The new West End Cultural Centre feels like the old West End Cultural Centre. Sitting here, in the dark, with my father next to me and Hawksley Workman onstage, feels like the time eight years ago we did the same. Life has come full circle; my best friend-and-father beside me, my heart sung out on stage.

A Hawksley show is a world; a Hawksley show is a lifetime lived and died, short gasps and long, living sighs. I’ve seen enough to know. Maybe seen him twenty times; so tonight, I see he is in the finest form. More self-reflective than usual, though. Less jetfuel, more glide. Less a rockstar, more a scribe.

He wrote You and the Candles in the grips, he says, of politics and political angst. And yet, he found such beauty in it, found love in the heart of darkness. It is a song of songs.
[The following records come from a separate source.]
theorem pvStep_eq (cs : List Char) (k : Int) (hk : 0 < k) (h2k : 2 * k ≤ (cs.length : Int)) :
    pvStepA cs k = pvStepB cs k := by
  have hn : (0 : Int) < (cs.length : Int) := by omega
  set n : Int := (cs.length : Int) with hnd
  set mI : Int := -(PySem.Int.floordiv (-n) k) with hmd
  have hm : (mI - 1) * k < n ∧ n ≤ mI * k :=
    (PySem.Int.neg_floordiv_neg_eq_iff_of_pos hk).mp hmd.symm
  have hm2 : 2 ≤ mI := by
    by_contra h
    have h1 : mI * k ≤ 1 * k := mul_le_mul_of_nonneg_right (by omega) (le_of_lt hk)
    omega
  set f : Int → List Char := fun i => PySem.List.slice cs (some i) (some (i + k)) with hf
  have hfd : (n + k - 1) / k = mI := by
    have h : PySem.Int.floordiv (n + k - 1) k = mI := by
      rw [PySem.Int.floordiv_eq_iff_of_pos hk]
      have e1 : (mI - 1) * k = mI * k - k := by ring
      have e2 : (mI + 1) * k = mI * k + k := by ring
      omega
    rw [PySem.Int.floordiv_eq_ediv_of_pos hk] at h
    exact h
  set cnt : Nat := ((n - 0 + k - 1) / k).toNat with hcntd
  have hcnt : (cnt : Int) = mI := by
    rw [hcntd, show n - 0 + k - 1 = n + k - 1 by ring, hfd]
    omega
  have hrange : PySem.List.pyRange 0 n k = (List.range cnt).map (fun t : Nat => 0 + k * (t : Int)) := by
    rw [PySem.List.pyRange_of_pos _ _ hk, if_pos hn]
  set tl : List (List Char) := (PySem.List.pyRange k n k).map f with htl
  set G : List (List Char × Int) := pvGroupAux (f 0) 1 tl with hG
  -- A's side reduces to the sum of group weights
  have hA : pvStepA cs k = (G.map pvWeight).sum := by
    unfold pvStepA
    rw [show (PySem.List.pyRange k n k).foldl
        (fun st j =>
          if PySem.List.slice cs (some j) (some (j + k)) == st.2.1 then
            (st.1, st.2.1, st.2.2 + 1)
          else
            (st.1 ++ pvEmitA st.2.2 st.2.1, PySem.List.slice cs (some j) (some (j + k)), (1 : Int)))
        (([] : List Char), PySem.List.slice cs (some 0) (some k), (1 : Int))
      = tl.foldl pvBodyA (([] : List Char), f 0, (1 : Int)) by
        rw [htl, List.foldl_map, hf]
        simp only [zero_add]
        rfl]
    rw [pvInner]
    simp [hG]
  have hmN : ((PySem.List.pyRange 0 n k).length : Int) = mI := by
    rw [hrange, List.length_map, List.length_range, hcnt]
  have htlLen : ((tl.length : Int)) = mI - 1 := by
    have h0 : PySem.List.pyRange 0 n k = 0 :: PySem.List.pyRange k n k := by
      have h := pvPyRange_pos_cons 0 n k hk hn
      rw [zero_add] at h
      exact h
    rw [htl, List.length_map]
    rw [h0, List.length_cons] at hmN
    push_cast at hmN ⊢
    omega
  have hS : ((G.map (·.2)).sum) = mI := by
    rw [hG, pvSumCounts]
    omega
  have hGne : G ≠ [] := pvGroupAux_ne_nil _ _ _
  have hL : f 0 :: tl = (PySem.List.pyRange 0 n k).map f := by
    rw [show PySem.List.pyRange 0 n k = 0 :: PySem.List.pyRange k n k by
          have h' := pvPyRange_pos_cons 0 n k hk hn
          rw [zero_add] at h'
          exact h', List.map_cons, htl]
  -- the cut list equals the group end positions
  have hcuts : (PySem.List.pyRange 0 (mI - 1) 1).filter (pvCutPred cs k) = pvEnds G 0 := by
    have h := pvFilterCuts cs k mI hk hm.1 hm.2 (mI - 1).toNat 0 (le_refl 0) (by omega)
    rw [zero_mul] at h
    rw [show PySem.List.pyRange 0 n k = 0 :: PySem.List.pyRange k n k by
          have h' := pvPyRange_pos_cons 0 n k hk hn
          rw [zero_add] at h'
          exact h'] at h
    rw [List.map_cons] at h
    rw [h, ← htl]
    rw [show PySem.List.slice cs (some 0) (some (0 + k)) = f 0 from rfl]
    rw [pvCutsRec_eq_ends tl (f 0) 1 0, ← hG]
    norm_num
  -- B's side
  unfold pvStepB
  dsimp only
  rw [hA, ← hnd, ← hmd, hcuts, PySem.List.slice_from_one]
  have hzip := pvZipDiff G 0 hGne
  rw [hS] at hzip
  rw [show (0 : Int) - 1 = -1 by norm_num, show (0 : Int) + mI - 1 = mI - 1 by ring] at hzip
  simp only [List.tail_cons]
  rw [hzip]
  -- split weights and compute the two sums
  rw [pvWeightSplit]
  have hrep : (G.map (fun g => (g.1.length : Int))).sum
      = ((G.length : Int) - 1) * k + (n - (mI - 1) * k) := by
    have hypK : ∀ x ∈ (f 0 :: tl).dropLast, ((x.length : Int)) = k := by
      intro x hx
      rw [hL, ← List.map_dropLast] at hx
      obtain ⟨i, hi, hix⟩ := List.mem_map.mp hx
      have hibound : 0 ≤ i ∧ i + k ≤ n := by
        rw [hrange, ← List.map_dropLast] at hi
        obtain ⟨t, ht, hti⟩ := List.mem_map.mp hi
        have htr : t ∈ List.range cnt := List.mem_of_mem_dropLast ht
        have htlt : t < cnt := List.mem_range.mp htr
        have htne : t ≠ cnt - 1 := by
          intro hcon
          subst hcon
          have hc2 : 2 ≤ cnt := by omega
          rw [show List.range cnt = List.range (cnt - 1) ++ [cnt - 1] by
                rw [← List.range_succ]; congr 1; omega] at ht
          rw [List.dropLast_concat] at ht
          exact absurd (List.mem_range.mp ht) (by omega)
        have ht2 : ((t : Int)) + 1 ≤ mI - 1 := by omega
        have hmul : k * ((t : Int) + 1) ≤ k * (mI - 1) :=
          mul_le_mul_of_nonneg_left ht2 (le_of_lt hk)
        have e1 : k * (mI - 1) = (mI - 1) * k := by ring
        have e2 : k * ((t : Int) + 1) = k * (t : Int) + k := by ring
        constructor
        · rw [← hti]; positivity
        · rw [← hti]; omega
      rw [← hix, hf]
      exact pvSliceLen cs i k hibound.1 hk hibound.2
    have hlast : (((f 0 :: tl).getLast (by simp)).length : Int) = n - (mI - 1) * k := by
      have hc2 : 2 ≤ cnt := by omega
      have hgl : (f 0 :: tl).getLast (by simp) = f (k * ((cnt - 1 : Nat) : Int)) := by
        rw [List.getLast_eq_getElem]
        simp only [hL, hrange, List.map_map, List.length_map, List.length_range]
        rw [List.getElem_map, List.getElem_range]
        simp only [Function.comp_apply, zero_add]
      rw [hgl, hf]
      have hc1 : ((cnt - 1 : Nat) : Int) = mI - 1 := by omega
      rw [hc1]
      have e1 : k * (mI - 1) = (mI - 1) * k := by ring
      rw [e1]
      rw [pvSliceLenLast cs ((mI - 1) * k) k (by nlinarith [hm.1, hm.2]) hk hm.1 (by
        have e2 : (mI - 1) * k + k = mI * k := by ring
        omega)]
    rw [hG, pvRepLens tl (f 0) 1 k hypK, hlast]
  rw [hrep, pvFilterSum, List.map_map]
  rw [List.length_map]
  rfl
There is much to be afraid of today, much to mourn. There are the attacks on science; on the bodies of women, and the lives teetering on the thin green line. There are pretenders playing politics. There is an election here, a budget there. There are those who believe in living, and then there are those who believe in winning. Partisans.
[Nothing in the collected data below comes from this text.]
-- pv_equiv track=rewrite | github.com/Adarsh-Roy/CP | codeforces/practice/B. Coloring Rectangles.py | f
-- ===== SOURCE A (Python) =====
-- def f(n, m) -> int:
--     if n <= 3 and m <= 3:
--         return min(n, m)
--     if n > m:
--         n_left = n % 3
--         return f(n_left, m) + m * (n // 3)
--     else:
--         m_left = m % 3
--         return f(n, m_left) + n * (m // 3)
-- ===== SOURCE B (Python) =====
-- def f(n, m) -> int:
--     # Closed form: ceiling of n*m/3 via floor division; no recursion.
--     return (n * m + 2) // 3
-- ===== Notes on version B (the rewrite author's own statement) =====
-- stated objective: simpler
-- what changed: Replaces A's peel-off-strips-of-3 recursion with the single closed-form expression (n*m+2)//3 (ceiling of n*m/3).
-- outside the precondition, e.g. on f(-1, -1): A returns -1, B returns 1; on f(5, -1): A returns -2, B returns -1
import Mathlib
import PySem

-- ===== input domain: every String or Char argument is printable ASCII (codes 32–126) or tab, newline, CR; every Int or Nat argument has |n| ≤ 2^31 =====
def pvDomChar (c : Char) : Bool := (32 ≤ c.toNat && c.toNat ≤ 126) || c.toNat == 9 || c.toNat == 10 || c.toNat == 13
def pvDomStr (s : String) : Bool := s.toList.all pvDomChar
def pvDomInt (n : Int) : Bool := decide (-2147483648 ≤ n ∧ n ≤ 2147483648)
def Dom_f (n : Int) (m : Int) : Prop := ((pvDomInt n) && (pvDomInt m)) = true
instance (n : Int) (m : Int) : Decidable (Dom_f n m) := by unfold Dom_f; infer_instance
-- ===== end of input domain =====

-- B replaces A's recursion by the closed form (n*m+2)//3; objective: simpler.

-- ===== PORT A =====
-- A's recursion, transliterated; `fuel` only totalizes it (fuel = |n| + |m| always
-- suffices, since each recursive call strictly shrinks that measure).
def fRec (fuel : Nat) (n : Int) (m : Int) : Int :=
  if n ≤ 3 ∧ m ≤ 3 then min n m
  else
    match fuel with
    | 0 => 0  -- unreachable for fuel = |n| + |m|
    | fuel + 1 =>
      if n > m then
        fRec fuel (PySem.Int.mod n 3) m + m * PySem.Int.floordiv n 3
      else
        fRec fuel n (PySem.Int.mod m 3) + n * PySem.Int.floordiv m 3

def f (n : Int) (m : Int) : Int := fRec (n.natAbs + m.natAbs) n m

-- ===== PORT B =====
def f_alt (n : Int) (m : Int) : Int := PySem.Int.floordiv (n * m + 2) 3

-- ===== PRECONDITION & SPEC =====
-- Pre_ restricts to the grid problem's natural domain n, m ≥ 0: on negative dimensions
-- A's min(n, m) base case returns meaningless negative counts that no caller would want.
def Pre_f (n : Int) (m : Int) : Prop := 0 ≤ n ∧ 0 ≤ m
instance (n : Int) (m : Int) : Decidable (Pre_f n m) := by unfold Pre_f; infer_instance
def pvWitness_f : Int × Int := (5, 7)
def Spec_f (n : Int) (m : Int) (out : Int) : Prop := out = f_alt n m
instance (n : Int) (m : Int) (out : Int) : Decidable (Spec_f n m out) := by unfold Spec_f; infer_instance

-- ===== CLAIM (what is proved, stated in full; the proofs are below) =====
def Claim_equal_f : Prop := ∀ (n : Int) (m : Int), Dom_f n m → Pre_f n m → Spec_f n m (f n m)

-- ===== LEMMAS AND PROOFS =====

theorem fRec_eq (fuel : Nat) (n m : Int) (hn : 0 ≤ n) (hm : 0 ≤ m)
    (hfuel : n.natAbs + m.natAbs ≤ fuel) : fRec fuel n m = f_alt n m := by
  induction fuel generalizing n m with
  | zero =>
      have h3 : (0:Int) < 3 := by norm_num
      rw [fRec]
      have hb : n ≤ 3 ∧ m ≤ 3 := by omega
      rw [if_pos hb]
      simp only [f_alt, PySem.Int.floordiv_eq_ediv_of_pos h3]
      have hn0 : n = 0 := by omega
      have hm0 : m = 0 := by omega
      subst hn0; subst hm0; decide
  | succ fuel ih =>
      have h3 : (0:Int) < 3 := by norm_num
      rw [fRec]
      by_cases hb : n ≤ 3 ∧ m ≤ 3
      · rw [if_pos hb]
        obtain ⟨h1, h2⟩ := hb
        simp only [f_alt, PySem.Int.floordiv_eq_ediv_of_pos h3]
        interval_cases n <;> interval_cases m <;> decide
      · rw [if_neg hb]
        by_cases hgt : n > m
        · rw [if_pos hgt]
          have hmod := PySem.Int.mod_eq_emod_of_pos (a := n) h3
          have hdiv := PySem.Int.floordiv_eq_ediv_of_pos (a := n) h3
          rw [hmod, hdiv,
            ih (n % 3) m (by omega) hm (by omega)]
          simp only [f_alt, PySem.Int.floordiv_eq_ediv_of_pos h3]
          have hnm : n * m + 2 = (n % 3) * m + 2 + m * (n / 3) * 3 := by
            have := Int.mul_ediv_add_emod n 3
            nlinarith [this]
          rw [hnm, Int.add_mul_ediv_right _ _ (by norm_num : (3:Int) ≠ 0)]
        · rw [if_neg hgt]
          have hmod := PySem.Int.mod_eq_emod_of_pos (a := m) h3
          have hdiv := PySem.Int.floordiv_eq_ediv_of_pos (a := m) h3
          rw [hmod, hdiv,
            ih n (m % 3) hn (by omega) (by omega)]
          simp only [f_alt, PySem.Int.floordiv_eq_ediv_of_pos h3]
          have hnm : n * m + 2 = n * (m % 3) + 2 + n * (m / 3) * 3 := by
            have := Int.mul_ediv_add_emod m 3
            nlinarith [this]
          rw [hnm, Int.add_mul_ediv_right _ _ (by norm_num : (3:Int) ≠ 0)]

-- ===== VERDICT (by name: the statement is the Claim_ definition above) =====
theorem f_spec : Claim_equal_f := by
  intro n m _ hpre
  exact fRec_eq (n.natAbs + m.natAbs) n m hpre.1 hpre.2 le_rfl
For those partisans seeking power, Hawksley gives a single challenge.

“Maybe they should make something lovely,” he says, in front of his three hundred lovers. “Because it seems to be working pretty well for me.”

Before you roll your eyes and sigh “naivete,” think of all the things that could be lovely. A bill drafted through sheathed swords and open ears could be lovely. So could a stand in a parliament, or a congress, born of humility instead of hubris. So could a budget proposal stripped of ideology and founded on logic, vision, true co-operation and a hope that we could figure this thing out, after all.
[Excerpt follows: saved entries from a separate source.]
-- pv_equiv track=rewrite | github.com/shinta-32/research_b4 | function_org.py | get_point_list_one_dim
-- ===== SOURCE A (Python) =====
-- def get_point_list_one_dim(answer_format):
--   point_list = []
--   point_1dim = []
--   point_list_1dim = []
--   if answer_format == 'color_phone':
--     for s in [0, 9, 19, 29, 39, 49, 59, 69, 79, 89, 99]:
--       # for h in [0, 29, 59, 89, 119, 149, 179, 209, 239, 269, 299, 329]:
--       for h in [0, 22, 44, 67, 89, 112, 134, 157, 179, 202, 224, 247, 269, 292, 314, 337]:
--         point_list.append([h, s])
--     for i in range(len(point_list)):
--       point_1dim = point_list[i][0] + 360 * point_list[i][1]
--       point_list_1dim.append(point_1dim)
--   elif answer_format == 'color_car':
--     for s in [0, 9, 19, 29, 39, 49, 59, 69, 79, 89, 99]:
--       # for h in [0, 29, 59, 89, 119, 149, 179, 209, 239, 269, 299, 329]:
--       for h in [0, 22, 44, 67, 89, 112, 134, 157, 179, 202, 224, 247, 269, 292, 314, 337]:
--         point_list.append([h, s])
--     for i in range(len(point_list)):
--       point_1dim = point_list[i][0] + 360 * point_list[i][1]
--       point_list_1dim.append(point_1dim)
--   elif answer_format == 'Mii_physique':
--     for w in [0, 9, 19, 29, 39, 49, 59, 69, 79, 89, 99]:
--       for h in [0, 9, 19, 29, 39, 49, 59, 69, 79, 89, 99]:
--         point_list.append([h, w])
--     for i in range(len(point_list)):
--       point_1dim = point_list[i][0] + 100 * point_list[i][1]
--       point_list_1dim.append(point_1dim)
--   elif answer_format == 'avatar_face':
--     for a in [0, 5, 10, 15, 20]:
--       for b in [0, 5, 10, 15, 20]:
--         for c in [0, 5, 10, 15, 20]:
--           for d in [0, 5, 10, 15, 20]:
--             point_list.append([a, b, c, d])
--     for i in range(len(point_list)):
--       point_1dim = point_list[i][3] + 21 * point_list[i][2] + 441 * point_list[i][1] + 9261 * point_list[i][0]
--       point_list_1dim.append(point_1dim)
--   elif answer_format == 'action_unit_4':
--     for a in [1, 7, 13, 19]:
--       for b in [3, 10, 17]:
--         for c in [1, 7, 13, 19]:
--           for d in [3, 10, 17]:
--             point_list.append([a, b, c, d])
--     for i in range(len(point_list)):
--       point_1dim = point_list[i][3] + 21 * point_list[i][2] + 441 * point_list[i][1] + 9261 * point_list[i][0]
--       point_list_1dim.append(point_1dim)
--   elif answer_format == 'voice_3':
--     for speed in [8, 23, 38, 53, 68]:
--       for pitch in [0, 30, 60, 90, 120, 150]:
--         for happiness in [7, 19, 31, 43]:
--           point_list.append([speed, pitch, happiness])
--     for i in range(len(point_list)):
--       point_1dim = point_list[i][2] + 51 * point_list[i][1] + 7701 * point_list[i][0]
--       point_list_1dim.append(point_1dim)
--   return  point_list_1dim
-- ===== SOURCE B (Python) =====
-- _TABLE = {
--     'color_phone': ([[0, 9, 19, 29, 39, 49, 59, 69, 79, 89, 99],
--                      [0, 22, 44, 67, 89, 112, 134, 157, 179, 202, 224, 247, 269, 292, 314, 337]],
--                     [360, 1]),
--     'color_car': ([[0, 9, 19, 29, 39, 49, 59, 69, 79, 89, 99],
--                    [0, 22, 44, 67, 89, 112, 134, 157, 179, 202, 224, 247, 269, 292, 314, 337]],
--                   [360, 1]),
--     'Mii_physique': ([[0, 9, 19, 29, 39, 49, 59, 69, 79, 89, 99],
--                       [0, 9, 19, 29, 39, 49, 59, 69, 79, 89, 99]],
--                      [100, 1]),
--     'avatar_face': ([[0, 5, 10, 15, 20]] * 4, [9261, 441, 21, 1]),
--     'action_unit_4': ([[1, 7, 13, 19], [3, 10, 17], [1, 7, 13, 19], [3, 10, 17]],
--                       [9261, 441, 21, 1]),
--     'voice_3': ([[8, 23, 38, 53, 68], [0, 30, 60, 90, 120, 150], [7, 19, 31, 43]],
--                 [7701, 51, 1]),
-- }
--
--
-- def _product(axes):
--     # all tuples of one value per axis, leftmost axis varying slowest
--     if not axes:
--         return [[]]
--     rest = _product(axes[1:])
--     return [[v] + combo for v in axes[0] for combo in rest]
--
--
-- def get_point_list_one_dim(answer_format):
--     entry = _TABLE.get(answer_format)
--     if entry is None:
--         return []
--     axes, weights = entry
--     return [sum(w * v for w, v in zip(weights, combo)) for combo in _product(axes)]
-- ===== Notes on version B (the rewrite author's own statement) =====
-- stated objective: idiomatic
-- what changed: Replaced six copy-pasted blocks of nested literal loops plus an index-based weighting pass with one dispatch table mapping each format to its axis lists and weight vector, a generic cartesian product, and a single dot-product comprehension.
import Mathlib
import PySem

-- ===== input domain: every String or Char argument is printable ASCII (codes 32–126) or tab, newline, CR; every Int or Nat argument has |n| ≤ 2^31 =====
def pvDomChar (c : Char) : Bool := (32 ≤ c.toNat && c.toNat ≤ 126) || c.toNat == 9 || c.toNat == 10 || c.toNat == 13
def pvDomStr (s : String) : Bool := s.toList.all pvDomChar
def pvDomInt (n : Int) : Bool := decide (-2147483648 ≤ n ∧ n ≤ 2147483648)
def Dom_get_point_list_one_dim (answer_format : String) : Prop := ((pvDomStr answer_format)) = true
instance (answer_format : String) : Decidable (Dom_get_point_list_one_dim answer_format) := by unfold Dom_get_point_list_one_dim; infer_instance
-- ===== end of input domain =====

-- B replaces A's six copy-pasted nested-loop blocks by a dispatch table (format ↦ axis lists + weights),
-- a generic cartesian product and one dot-product pass (objective: idiomatic).

-- ===== PORT A =====
-- literal transliteration: each branch builds point_list by nested foldl (append),
-- then a second indexed loop over range(len(point_list)) computes the weighted sum.
-- point_list[i][j] is always in range; pyGet? ... .getD 0 is exact here.
def get_point_list_one_dim (answer_format : String) : List Int :=
  if answer_format == "color_phone" then
    let point_list : List (List Int) :=
      ([0, 9, 19, 29, 39, 49, 59, 69, 79, 89, 99] : List Int).foldl (fun pl s =>
        ([0, 22, 44, 67, 89, 112, 134, 157, 179, 202, 224, 247, 269, 292, 314, 337] : List Int).foldl
          (fun pl h => pl ++ [[h, s]]) pl) []
    (PySem.List.pyRange 0 point_list.length 1).foldl (fun acc i =>
      let row := PySem.List.pyGetD point_list i []
      acc ++ [PySem.List.pyGetD row 0 0 + 360 * PySem.List.pyGetD row 1 0]) []
  else if answer_format == "color_car" then
    let point_list : List (List Int) :=
      ([0, 9, 19, 29, 39, 49, 59, 69, 79, 89, 99] : List Int).foldl (fun pl s =>
        ([0, 22, 44, 67, 89, 112, 134, 157, 179, 202, 224, 247, 269, 292, 314, 337] : List Int).foldl
          (fun pl h => pl ++ [[h, s]]) pl) []
    (PySem.List.pyRange 0 point_list.length 1).foldl (fun acc i =>
      let row := PySem.List.pyGetD point_list i []
      acc ++ [PySem.List.pyGetD row 0 0 + 360 * PySem.List.pyGetD row 1 0]) []
  else if answer_format == "Mii_physique" then
    let point_list : List (List Int) :=
      ([0, 9, 19, 29, 39, 49, 59, 69, 79, 89, 99] : List Int).foldl (fun pl w =>
        ([0, 9, 19, 29, 39, 49, 59, 69, 79, 89, 99] : List Int).foldl
          (fun pl h => pl ++ [[h, w]]) pl) []
    (PySem.List.pyRange 0 point_list.length 1).foldl (fun acc i =>
      let row := PySem.List.pyGetD point_list i []
      acc ++ [PySem.List.pyGetD row 0 0 + 100 * PySem.List.pyGetD row 1 0]) []
  else if answer_format == "avatar_face" then
    let point_list : List (List Int) :=
      ([0, 5, 10, 15, 20] : List Int).foldl (fun pl a =>
        ([0, 5, 10, 15, 20] : List Int).foldl (fun pl b =>
          ([0, 5, 10, 15, 20] : List Int).foldl (fun pl c =>
            ([0, 5, 10, 15, 20] : List Int).foldl
              (fun pl d => pl ++ [[a, b, c, d]]) pl) pl) pl) []
    (PySem.List.pyRange 0 point_list.length 1).foldl (fun acc i =>
      let row := PySem.List.pyGetD point_list i []
      acc ++ [PySem.List.pyGetD row 3 0 + 21 * PySem.List.pyGetD row 2 0
              + 441 * PySem.List.pyGetD row 1 0 + 9261 * PySem.List.pyGetD row 0 0]) []
  else if answer_format == "action_unit_4" then
    let point_list : List (List Int) :=
      ([1, 7, 13, 19] : List Int).foldl (fun pl a =>
        ([3, 10, 17] : List Int).foldl (fun pl b =>
          ([1, 7, 13, 19] : List Int).foldl (fun pl c =>
            ([3, 10, 17] : List Int).foldl
              (fun pl d => pl ++ [[a, b, c, d]]) pl) pl) pl) []
    (PySem.List.pyRange 0 point_list.length 1).foldl (fun acc i =>
      let row := PySem.List.pyGetD point_list i []
      acc ++ [PySem.List.pyGetD row 3 0 + 21 * PySem.List.pyGetD row 2 0
              + 441 * PySem.List.pyGetD row 1 0 + 9261 * PySem.List.pyGetD row 0 0]) []
  else if answer_format == "voice_3" then
    let point_list : List (List Int) :=
      ([8, 23, 38, 53, 68] : List Int).foldl (fun pl speed =>
        ([0, 30, 60, 90, 120, 150] : List Int).foldl (fun pl pitch =>
          ([7, 19, 31, 43] : List Int).foldl
            (fun pl happiness => pl ++ [[speed, pitch, happiness]]) pl) pl) []
    (PySem.List.pyRange 0 point_list.length 1).foldl (fun acc i =>
      let row := PySem.List.pyGetD point_list i []
      acc ++ [PySem.List.pyGetD row 2 0 + 51 * PySem.List.pyGetD row 1 0
              + 7701 * PySem.List.pyGetD row 0 0]) []
  else []

-- ===== PORT B =====
def pvTable : PySem.Dict String (List (List Int) × List Int) := PySem.Dict.mk
  [ ("color_phone", ([[0, 9, 19, 29, 39, 49, 59, 69, 79, 89, 99],
                      [0, 22, 44, 67, 89, 112, 134, 157, 179, 202, 224, 247, 269, 292, 314, 337]],
                     [360, 1])),
    ("color_car", ([[0, 9, 19, 29, 39, 49, 59, 69, 79, 89, 99],
                    [0, 22, 44, 67, 89, 112, 134, 157, 179, 202, 224, 247, 269, 292, 314, 337]],
                   [360, 1])),
    ("Mii_physique", ([[0, 9, 19, 29, 39, 49, 59, 69, 79, 89, 99],
                       [0, 9, 19, 29, 39, 49, 59, 69, 79, 89, 99]],
                      [100, 1])),
    ("avatar_face", (List.replicate 4 [0, 5, 10, 15, 20], [9261, 441, 21, 1])),
    ("action_unit_4", ([[1, 7, 13, 19], [3, 10, 17], [1, 7, 13, 19], [3, 10, 17]],
                       [9261, 441, 21, 1])),
    ("voice_3", ([[8, 23, 38, 53, 68], [0, 30, 60, 90, 120, 150], [7, 19, 31, 43]],
                 [7701, 51, 1])) ]

-- cartesian product of the axis lists, leftmost axis varying slowest (Source B's _product)
def pvProduct : List (List Int) → List (List Int)
  | [] => [[]]
  | axis :: rest => axis.flatMap (fun v => (pvProduct rest).map (fun combo => v :: combo))

def get_point_list_one_dim_alt (answer_format : String) : List Int :=
  match pvTable.get? answer_format with
  | none => []
  | some (axes, weights) =>
    (pvProduct axes).map (fun combo => (List.zipWith (· * ·) weights combo).sum)

-- ===== PRECONDITION & SPEC =====
def Spec_get_point_list_one_dim (answer_format : String) (out : List Int) : Prop := out = get_point_list_one_dim_alt answer_format
instance (answer_format : String) (out : List Int) : Decidable (Spec_get_point_list_one_dim answer_format out) := by unfold Spec_get_point_list_one_dim; infer_instance

-- ===== CLAIM (what is proved, stated in full; the proofs are below) =====
def Claim_equal_get_point_list_one_dim : Prop := ∀ (answer_format : String), Dom_get_point_list_one_dim answer_format → Spec_get_point_list_one_dim answer_format (get_point_list_one_dim answer_format)

-- ===== LEMMAS AND PROOFS =====

-- ===== VERDICT (by name: the statement is the Claim_ definition above) =====
set_option maxRecDepth 100000 in
set_option maxHeartbeats 8000000 in
theorem get_point_list_one_dim_spec : Claim_equal_get_point_list_one_dim := by
  intro s _
  unfold Spec_get_point_list_one_dim
  by_cases h1 : s = "color_phone"
  · subst h1; decide
  by_cases h2 : s = "color_car"
  · subst h2; decide
  by_cases h3 : s = "Mii_physique"
  · subst h3; decide
  by_cases h4 : s = "avatar_face"
  · subst h4; decide
  by_cases h5 : s = "action_unit_4"
  · subst h5; decide
  by_cases h6 : s = "voice_3"
  · subst h6; decide
  have b1 : ("color_phone" == s) = false := beq_eq_false_iff_ne.mpr (Ne.symm h1)
  have b2 : ("color_car" == s) = false := beq_eq_false_iff_ne.mpr (Ne.symm h2)
  have b3 : ("Mii_physique" == s) = false := beq_eq_false_iff_ne.mpr (Ne.symm h3)
  have b4 : ("avatar_face" == s) = false := beq_eq_false_iff_ne.mpr (Ne.symm h4)
  have b5 : ("action_unit_4" == s) = false := beq_eq_false_iff_ne.mpr (Ne.symm h5)
  have b6 : ("voice_3" == s) = false := beq_eq_false_iff_ne.mpr (Ne.symm h6)
  simp [get_point_list_one_dim, get_point_list_one_dim_alt, pvTable, PySem.Dict.get?,
        List.find?, h1, h2, h3, h4, h5, h6, b1, b2, b3, b4, b5, b6]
When empires are humbled, before the eyes of their people, then the truth will be like a parade.

I am neither partisan nor politician, but I’ll take up that call. My only goal in life, henceforth my lone ambition, is to make something lovely. And, once that is done, to do it again. 

You heard it here first.

Sorry I’ve been away, folks. Upon my return from afar I was slammed with work, both in my full-time job and my freelance gigs, and they have conspired to push me far beyond my faculties. I’ve been sleeping three hours a night and sleepwalking through the day. My suitcase is still unpacked. My cats have given up on me. I am an absentee mother.

Almost over, though. And ready for a real, long sleep.